Выбрать главу

Глава 23

Новые уроки

При первой же возможности Донал расспросил Фергюса о том, какую роль он сыграл в том, что случилось с Гибби. Его вопросы показались Фергюсу неслыханной наглостью, и он тут же взвился на дыбы. Да какое право имеет этот несчастный пастух, наёмный работник его отца, требовать от него отчёта в его поступках? Так он Доналу и сказал, почти не смягчая выражений. Донал помолчал и ответил:

— Знаешь что, Фергюс, ты всегда относился ко мне по — хорошему, и я многим тебе обязан. Но было бы нечестно и дальше брать у тебя книги и спрашивать обо всём, чего я в них не понимаю, и при этом презирать тебя за жестокость и несправедливость. Скажи, за что вы так наказали этого мальчугана? Даже твоя тётушка говорит, что он ничего у неё не взял и не сделал ничего плохого, а только помогал!

— Чего ж он тогда молчал и не защищался, а? Чего упрямился? — воскликнул Фергюс. — Он и рта не открыл, не сказал, как его зовут и откуда он взялся! Я не мог и слова из него вытрясти! А выпорол его Ангус МакФольп по приказу самого лэрда. Я здесь вообще не при чём.

О тех тумаках, которыми он сам наградил Гибби, Фергюс умолчал; да, пожалуй, они действительно были пустячными по сравнению с ударами плётки и не стоили того, чтобы о них упоминать, разве только честности ради.

— Что ж, вот я вырасту, и тогда Ангусу придётся иметь дело со мной! — пробормотал Донал сквозь стиснутые зубы. — Но ты — то как мог так поступить, Фергюс? Ведь этот парнишка просто немой! Он за всю свою жизнь ни слова не сказал!

Эти слова укололи Фергюса в самое сердце, потому что он был не лишён жалости и великодушия. Если человек не научился осознанно и решительно вставать на сторону добра против зла, живущего в своём собственном сердце, если не научился трезвиться, чтобы не обмануть себя самого, он может совершить очень и очень много такого, за что потом придётся горько раскаиваться! Пусть эти слова покажутся заезженной и всем известной истиной, но какой бы избитой она ни была, это не облегчит вам мучений сожаления и раскаяния, если однажды вы вдруг осознаете, что c вами случилось то же самое. Однако из всего, что я знаю о дальнейшей судьбе Фергюса, можно заключить, что сейчас, вместо того, чтобы попросить прощения и загладить свою вину, он направил все свои внутренние усилия на то, чтобы попытаться оправдать себя и свои действия перед самим собой. В любом случае, гордыня помешала ему признаться перед Доналом в том, что он совершил ошибку. Он был слишком оскорблён обличением из уст человека, которого считал неизмеримо ниже себя, чтобы поступить по совести и покаяться. И вообще, что такого страшного произошло? Этот маленький негодяй — обыкновенный бродяга, и если на этот раз его и впрямь не за что было пороть, всё равно он наверняка уже сотню раз заслужил (и ещё столько же раз заслужит), чтобы его высекли.

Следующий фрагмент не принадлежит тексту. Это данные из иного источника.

-- pv_equiv track=rewrite | github.com/seungsu3579/Algorithm_Study | kakao_blind_2020/kakao_test.py | truck_move_plan
-- ===== SOURCE A (Python) =====
-- def truck_move_plan(src, dst):
--     v = dst - src
--     x = v // 5
--     y = v % 5
--     for i in range(src + 1, src+y+1, 1 if src+y > src else -1):
--         if i % 5 == 0:
--             x += 1
--             y += -5
--
--     plan = []
--     for i in range(abs(x)):
--         if x > 0:
--             plan.append(2)
--         else:
--             plan.append(4)
--     for i in range(abs(y)):
--         if y > 0:
--             plan.append(1)
--         else:
--             plan.append(3)
--
--     return plan
-- ===== SOURCE B (Python) =====
-- def truck_move_plan(src, dst):
--     v = dst - src
--     x, y = v // 5, v % 5
--     # closed-form: the window (src, src+y] contains a multiple of 5 iff the
--     # smallest multiple of 5 strictly above src is at most src+y
--     if (src // 5 + 1) * 5 <= src + y:
--         x += 1
--         y -= 5
--     return ([2] * x if x > 0 else [4] * (-x)) + ([1] * y if y > 0 else [3] * (-y))
-- ===== Notes on version B (the rewrite author's own statement) =====
-- stated objective: simpler
-- what changed: The correction loop scanning range(src+1, src+y+1) for a multiple of 5 is replaced by a single closed-form test (src//5+1)*5 <= src+y, and the two append loops are replaced by list replication/concatenation.
import Mathlib
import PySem

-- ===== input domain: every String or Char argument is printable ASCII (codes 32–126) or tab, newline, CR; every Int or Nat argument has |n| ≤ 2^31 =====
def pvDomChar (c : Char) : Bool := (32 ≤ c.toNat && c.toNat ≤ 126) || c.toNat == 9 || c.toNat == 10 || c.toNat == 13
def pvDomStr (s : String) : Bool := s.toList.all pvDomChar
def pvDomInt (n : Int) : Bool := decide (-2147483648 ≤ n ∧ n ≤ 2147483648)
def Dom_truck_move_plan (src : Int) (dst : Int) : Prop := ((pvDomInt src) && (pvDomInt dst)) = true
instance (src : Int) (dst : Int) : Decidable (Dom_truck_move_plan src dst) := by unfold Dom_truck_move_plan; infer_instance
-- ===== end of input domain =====

-- B replaces A's correction loop by a closed-form cross-of-5 test and builds the plan by list replication instead of append loops (objective: simpler).

-- ===== PORT A =====
def truck_move_plan (src : Int) (dst : Int) : List Int :=
  let v := dst - src
  let x := PySem.Int.floordiv v 5
  let y := PySem.Int.mod v 5
  let xy := (PySem.List.pyRange (src + 1) (src + y + 1) (if src + y > src then 1 else -1)).foldl
      (fun (p : Int × Int) i => if PySem.Int.mod i 5 == 0 then (p.1 + 1, p.2 + (-5)) else p) (x, y)
  let x := xy.1
  let y := xy.2
  let plan : List Int := []
  let plan := (PySem.List.pyRange 0 |x| 1).foldl
      (fun plan _ => if x > 0 then plan ++ [2] else plan ++ [4]) plan
  let plan := (PySem.List.pyRange 0 |y| 1).foldl
      (fun plan _ => if y > 0 then plan ++ [1] else plan ++ [3]) plan
  plan

-- ===== PORT B =====
def truck_move_plan_alt (src : Int) (dst : Int) : List Int :=
  let v := dst - src
  let x := PySem.Int.floordiv v 5
  let y := PySem.Int.mod v 5
  let xy := if (PySem.Int.floordiv src 5 + 1) * 5 ≤ src + y then (x + 1, y - 5) else (x, y)
  let x := xy.1
  let y := xy.2
  (if x > 0 then List.replicate x.toNat 2 else List.replicate (-x).toNat 4) ++
  (if y > 0 then List.replicate y.toNat 1 else List.replicate (-y).toNat 3)

-- ===== PRECONDITION & SPEC =====
def Spec_truck_move_plan (src : Int) (dst : Int) (out : List Int) : Prop := out = truck_move_plan_alt src dst
instance (src : Int) (dst : Int) (out : List Int) : Decidable (Spec_truck_move_plan src dst out) := by unfold Spec_truck_move_plan; infer_instance

-- ===== CLAIM (what is proved, stated in full; the proofs are below) =====
def Claim_equal_truck_move_plan : Prop := ∀ (src : Int) (dst : Int), Dom_truck_move_plan src dst → Spec_truck_move_plan src dst (truck_move_plan src dst)

-- ===== LEMMAS AND PROOFS =====

-- range(src+1, src+y+1, 1) for 0 < y is the window [src+1, …, src+y].
lemma pyRange_window (src y : Int) (hy : 0 < y) :
    PySem.List.pyRange (src+1) (src+y+1) 1 = (List.range y.toNat).map (fun (k : Nat) => src + 1 + (k : Int)) := by
  simp only [PySem.List.pyRange]
  rw [if_neg (by norm_num), if_pos (by norm_num), if_pos (by omega),
    show src + y + 1 - (src + 1) + 1 - 1 = y from by ring]
  simp only [one_mul, Int.ediv_one]

-- A's correction loop over (src, src+y] equals B's closed-form cross-of-5 test (for 0 ≤ y < 5).
lemma corr_loop (src x y : Int) (h0 : 0 ≤ y) (h4 : y < 5) :
    (PySem.List.pyRange (src + 1) (src + y + 1) (if src + y > src then 1 else -1)).foldl
      (fun (p : Int × Int) i => if PySem.Int.mod i 5 == 0 then (p.1 + 1, p.2 + (-5)) else p) (x, y)
    = if (PySem.Int.floordiv src 5 + 1) * 5 ≤ src + y then (x + 1, y - 5) else (x, y) := by
  have h5 : (0:Int) < 5 := by norm_num
  rw [PySem.Int.floordiv_eq_ediv_of_pos h5]
  rcases (by omega : y = 0 ∨ y = 1 ∨ y = 2 ∨ y = 3 ∨ y = 4) with h|h|h|h|h <;> subst h
  · rw [if_neg (by omega), if_neg (by omega)]
    simp [PySem.List.pyRange]
  all_goals {
    rw [if_pos (by omega), pyRange_window src _ (by omega)]
    norm_num [show Int.toNat 1 = 1 from rfl, show Int.toNat 2 = 2 from rfl,
      show Int.toNat 3 = 3 from rfl, show Int.toNat 4 = 4 from rfl,
      List.range_succ, PySem.Int.mod_eq_emod_of_pos h5]
    split_ifs <;> first | (exfalso; omega) | norm_num }

-- A's constant-append loop over range(abs(n)) produces the replicated block B builds directly.
lemma plan_fold (n cpos cneg : Int) (acc : List Int) :
    (PySem.List.pyRange 0 |n| 1).foldl
      (fun plan _ => if n > 0 then plan ++ [cpos] else plan ++ [cneg]) acc
    = acc ++ (if n > 0 then List.replicate n.toNat cpos else List.replicate (-n).toNat cneg) := by
  by_cases hn : n > 0 <;> simp only [hn, if_true, if_false]
  · rw [abs_of_pos hn, ← Int.toNat_of_nonneg hn.le, PySem.List.pyRange_zero_natCast,
      PySem.List.foldl_append_singleton_eq_map (fun _ => cpos)]
    simp [Function.comp_def, List.map_const', show (max n 0).toNat = n.toNat from by omega]
  · rw [abs_of_nonpos (by omega), show -n = ((-n).toNat : Int) from by omega,
      PySem.List.pyRange_zero_natCast, PySem.List.foldl_append_singleton_eq_map (fun _ => cneg)]
    simp [Function.comp_def, List.map_const', show (max (-n) 0).toNat = (-n).toNat from by omega]

-- ===== VERDICT (by name: the statement is the Claim_ definition above) =====
theorem truck_move_plan_spec : Claim_equal_truck_move_plan := by
  intro src dst _
  unfold Spec_truck_move_plan truck_move_plan truck_move_plan_alt
  simp only []
  rw [corr_loop src _ _ (PySem.Int.mod_nonneg _ (by norm_num)) (PySem.Int.mod_lt _ (by norm_num))]
  simp [plan_fold]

Так Фергюс рассуждал сам с собой. К Доналу же вернулось прежнее ощущение, что его пичуга — какое — то высшее, неземное существо, явившееся из другого мира, лучшего и более благородного, чем наш. Читатель помнит, что он был природным кельтом, и душа его была распахнута для любого дуновения любви и благоговейного страха. Донал был одной крови с несмысленными галатами, и, подобно им, его легко было прельстить. Но сердце его радостно приветствовало истинный свет и не только любило всё доброе и благое, но и тянулось к добру, изо всех сил стараясь ему уподобиться.

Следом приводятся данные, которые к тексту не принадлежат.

-- pv_equiv track=rewrite | github.com/JoyGames-TW/DRL_HW1 | app.py | to_grid_action_matrix
-- ===== SOURCE A (Python) =====
-- from typing import Dict, List, Optional, Set, Tuple
--
-- Action = str
--
-- State = Tuple[int, int]
--
-- def to_grid_action_matrix(
--     n: int,
--     policy: Dict[State, Optional[Action]],
--     start: State,
--     end: State,
--     obstacles: Set[State],
-- ) -> List[List[str]]:
--     matrix: List[List[str]] = []
--
--     for r in range(n):
--         row: List[str] = []
--         for c in range(n):
--             s = (r, c)
--             if s in obstacles:
--                 row.append("X")
--             elif s == start:
--                 row.append("S")
--             elif s == end:
--                 row.append("E")
--             else:
--                 row.append(policy.get(s) or "")
--         matrix.append(row)
--
--     return matrix
-- ===== SOURCE B (Python) =====
-- def to_grid_action_matrix(n, policy, start, end, obstacles):
--     # Phase 1: full grid of policy defaults; Phase 2: stamp E, S, X in
--     # reverse-priority order (obstacle > start > end wins last).
--     matrix = [[(policy.get((r, c)) or "") for c in range(n)] for r in range(n)]
--
--     def stamp(pos, sym):
--         r, c = pos
--         if 0 <= r < n and 0 <= c < n:
--             matrix[r][c] = sym
--
--     stamp(end, "E")
--     stamp(start, "S")
--     for o in obstacles:
--         stamp(o, "X")
--     return matrix
-- ===== Notes on version B (the rewrite author's own statement) =====
-- stated objective: alternative
-- what changed: B builds the whole grid from policy defaults in one comprehension and then stamps E, S and the obstacles over it in reverse-priority order with bounds-checked writes, instead of A's per-cell priority branch inside the nested loops.
import Mathlib
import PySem

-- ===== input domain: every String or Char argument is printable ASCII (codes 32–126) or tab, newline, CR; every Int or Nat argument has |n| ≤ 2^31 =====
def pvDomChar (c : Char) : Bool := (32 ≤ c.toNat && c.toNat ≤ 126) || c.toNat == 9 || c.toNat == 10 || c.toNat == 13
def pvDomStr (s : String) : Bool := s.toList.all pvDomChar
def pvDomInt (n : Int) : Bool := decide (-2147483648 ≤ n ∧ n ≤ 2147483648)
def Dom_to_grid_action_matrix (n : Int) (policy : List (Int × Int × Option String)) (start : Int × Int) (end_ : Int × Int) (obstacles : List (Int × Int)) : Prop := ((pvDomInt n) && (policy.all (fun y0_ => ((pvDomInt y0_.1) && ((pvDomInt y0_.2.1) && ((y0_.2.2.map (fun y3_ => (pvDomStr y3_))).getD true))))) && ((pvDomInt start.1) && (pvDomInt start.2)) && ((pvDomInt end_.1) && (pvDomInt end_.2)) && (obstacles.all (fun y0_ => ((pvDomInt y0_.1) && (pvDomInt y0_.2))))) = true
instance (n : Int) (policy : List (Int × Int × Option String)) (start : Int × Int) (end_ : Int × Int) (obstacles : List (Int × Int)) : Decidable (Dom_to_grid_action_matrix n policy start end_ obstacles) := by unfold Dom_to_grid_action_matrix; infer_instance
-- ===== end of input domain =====

-- B builds the full grid of policy defaults, then stamps E, S and the obstacles over it
-- in reverse-priority order with bounds-checked writes (alternative decomposition, same cost class).
-- ===== PORT A =====
def to_grid_action_matrix (n : Int) (policy : List (Int × Int × Option String)) (start : Int × Int) (end_ : Int × Int) (obstacles : List (Int × Int)) : List (List String) :=
  let d := PySem.Dict.ofList (policy.map (fun p => ((p.1, p.2.1), p.2.2)))
  (PySem.List.pyRange 0 n 1).foldl (fun matrix r =>
    matrix ++ [(PySem.List.pyRange 0 n 1).foldl (fun row c =>
      row ++ [if (r, c) ∈ obstacles then "X"
              else if (r, c) = start then "S"
              else if (r, c) = end_ then "E"
              else ((d.getD (r, c) none).getD "")]) []]) []

-- ===== PORT B =====
-- bounds-checked single-cell write (B's `stamp` helper)
def pvStamp (n : Int) (m : List (List String)) (pos : Int × Int) (sym : String) : List (List String) :=
  if 0 ≤ pos.1 ∧ pos.1 < n ∧ 0 ≤ pos.2 ∧ pos.2 < n then
    m.set pos.1.toNat ((m.getD pos.1.toNat []).set pos.2.toNat sym)
  else m

def to_grid_action_matrix_alt (n : Int) (policy : List (Int × Int × Option String)) (start : Int × Int) (end_ : Int × Int) (obstacles : List (Int × Int)) : List (List String) :=
  let d := PySem.Dict.ofList (policy.map (fun p => ((p.1, p.2.1), p.2.2)))
  let base := (PySem.List.pyRange 0 n 1).map (fun r => (PySem.List.pyRange 0 n 1).map (fun c =>
      ((d.getD (r, c) none).getD "")))
  obstacles.foldl (fun m o => pvStamp n m o "X") (pvStamp n (pvStamp n base end_ "E") start "S")

-- ===== PRECONDITION & SPEC =====
def Spec_to_grid_action_matrix (n : Int) (policy : List (Int × Int × Option String)) (start : Int × Int) (end_ : Int × Int) (obstacles : List (Int × Int)) (out : List (List String)) : Prop := out = to_grid_action_matrix_alt n policy start end_ obstacles
instance (n : Int) (policy : List (Int × Int × Option String)) (start : Int × Int) (end_ : Int × Int) (obstacles : List (Int × Int)) (out : List (List String)) : Decidable (Spec_to_grid_action_matrix n policy start end_ obstacles out) := by unfold Spec_to_grid_action_matrix; infer_instance

-- ===== CLAIM (what is proved, stated in full; the proofs are below) =====
def Claim_equal_to_grid_action_matrix : Prop := ∀ (n : Int) (policy : List (Int × Int × Option String)) (start : Int × Int) (end_ : Int × Int) (obstacles : List (Int × Int)), Dom_to_grid_action_matrix n policy start end_ obstacles → Spec_to_grid_action_matrix n policy start end_ obstacles (to_grid_action_matrix n policy start end_ obstacles)

-- ===== LEMMAS AND PROOFS =====

-- a foldl that appends one element per step is a map
theorem pv_foldl_append_map {α β : Type} (l : List α) (f : α → β) (init : List β) :
    l.foldl (fun acc x => acc ++ [f x]) init = init ++ l.map f := by
  induction l generalizing init with
  | nil => simp
  | cons x xs ih => simp [List.foldl_cons, ih]

-- stamping a cell on an n×n grid given cell-wise equals updating the cell function
theorem pv_stamp_on_grid (n : Int) (g : Int → Int → String) (pos : Int × Int) (sym : String) :
    pvStamp n ((PySem.List.pyRange 0 n 1).map (fun r => (PySem.List.pyRange 0 n 1).map (g r))) pos sym
      = (PySem.List.pyRange 0 n 1).map (fun r => (PySem.List.pyRange 0 n 1).map
          (fun c => if (r, c) = pos then sym else g r c)) := by
  unfold pvStamp
  by_cases h : 0 ≤ pos.1 ∧ pos.1 < n ∧ 0 ≤ pos.2 ∧ pos.2 < n
  · rw [if_pos h]
    obtain ⟨h1, h2, h3, h4⟩ := h
    apply List.ext_getElem
    · simp
    · intro k hk hk'
      simp only [List.length_set, List.length_map, PySem.List.length_pyRange_one] at hk
      rw [List.getElem_set, List.getElem_map, List.getElem_map,
        PySem.List.getElem_pyRange_one]
      by_cases hkr : pos.1.toNat = k
      · rw [if_pos hkr]
        have hrk : (0 : Int) + (k : Int) = pos.1 := by omega
        have hgetD : ((PySem.List.pyRange 0 n 1).map (fun r => (PySem.List.pyRange 0 n 1).map (g r))).getD pos.1.toNat [] = (PySem.List.pyRange 0 n 1).map (g pos.1) := by
          rw [List.getD_eq_getElem?_getD, List.getElem?_map, PySem.List.getElem?_pyRange_one,
            if_pos (by omega)]
          simp only [Option.map_some, Option.getD_some]
          have hcast : (0 : Int) + (pos.1.toNat : Int) = pos.1 := by omega
          rw [hcast]
        rw [hgetD, hrk]
        apply List.ext_getElem
        · simp
        · intro j hj hj'
          simp only [List.length_set, List.length_map, PySem.List.length_pyRange_one] at hj
          rw [List.getElem_set, List.getElem_map, List.getElem_map,
            PySem.List.getElem_pyRange_one]
          by_cases hjc : pos.2.toNat = j
          · rw [if_pos hjc, if_pos (by cases pos with | mk a b => simp_all; omega)]
          · rw [if_neg hjc, if_neg (by cases pos with | mk a b => simp_all; omega)]
      · rw [if_neg hkr]
        apply List.map_congr_left
        intro c hc
        rw [if_neg (by cases pos with | mk a b => simp_all; omega)]
  · rw [if_neg h]
    apply List.map_congr_left
    intro r hr
    apply List.map_congr_left
    intro c hc
    rw [PySem.List.mem_pyRange_one] at hr hc
    rw [if_neg (by cases pos with | mk a b => simp_all; omega)]

-- folding the obstacle stamps over a cell-wise grid
theorem pv_stamp_fold (n : Int) (obs : List (Int × Int)) (g : Int → Int → String) :
    obs.foldl (fun m o => pvStamp n m o "X")
        ((PySem.List.pyRange 0 n 1).map (fun r => (PySem.List.pyRange 0 n 1).map (g r)))
      = (PySem.List.pyRange 0 n 1).map (fun r => (PySem.List.pyRange 0 n 1).map
          (fun c => if (r, c) ∈ obs then "X" else g r c)) := by
  induction obs generalizing g with
  | nil => simp
  | cons o os ih =>
    rw [List.foldl_cons, pv_stamp_on_grid, ih]
    apply List.map_congr_left
    intro r _
    apply List.map_congr_left
    intro c _
    by_cases h1 : (r, c) = o <;> by_cases h2 : (r, c) ∈ os <;>
      simp [List.mem_cons, h1, h2]

-- ===== VERDICT (by name: the statement is the Claim_ definition above) =====
theorem to_grid_action_matrix_spec : Claim_equal_to_grid_action_matrix := by
  intro n policy start end_ obstacles _
  unfold Spec_to_grid_action_matrix to_grid_action_matrix to_grid_action_matrix_alt
  simp only [pv_foldl_append_map, List.nil_append, pv_stamp_on_grid, pv_stamp_fold]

Фергюс тоже был, по большей части, кельтом, но его сильно портило низменное стремление всё время быть на виду. Он любил не добро и благо, а людскую похвалу. Он умел видеть и различать благородство и милость в других и сам хотел стать благородным, но, скорее, ради того, чтобы люди превозносили его за милосердие и доброту. Посему на деле его представление о доброте было весьма слабым, а представление о благородстве — довольно жалким. К действию его побуждало лишь желание заслужить одобрение за свои поступки. Ему было нужно, чтобы другие одобряли мнения, которых он придерживался, планы, которые он строил, доктрины, которые он исповедовал.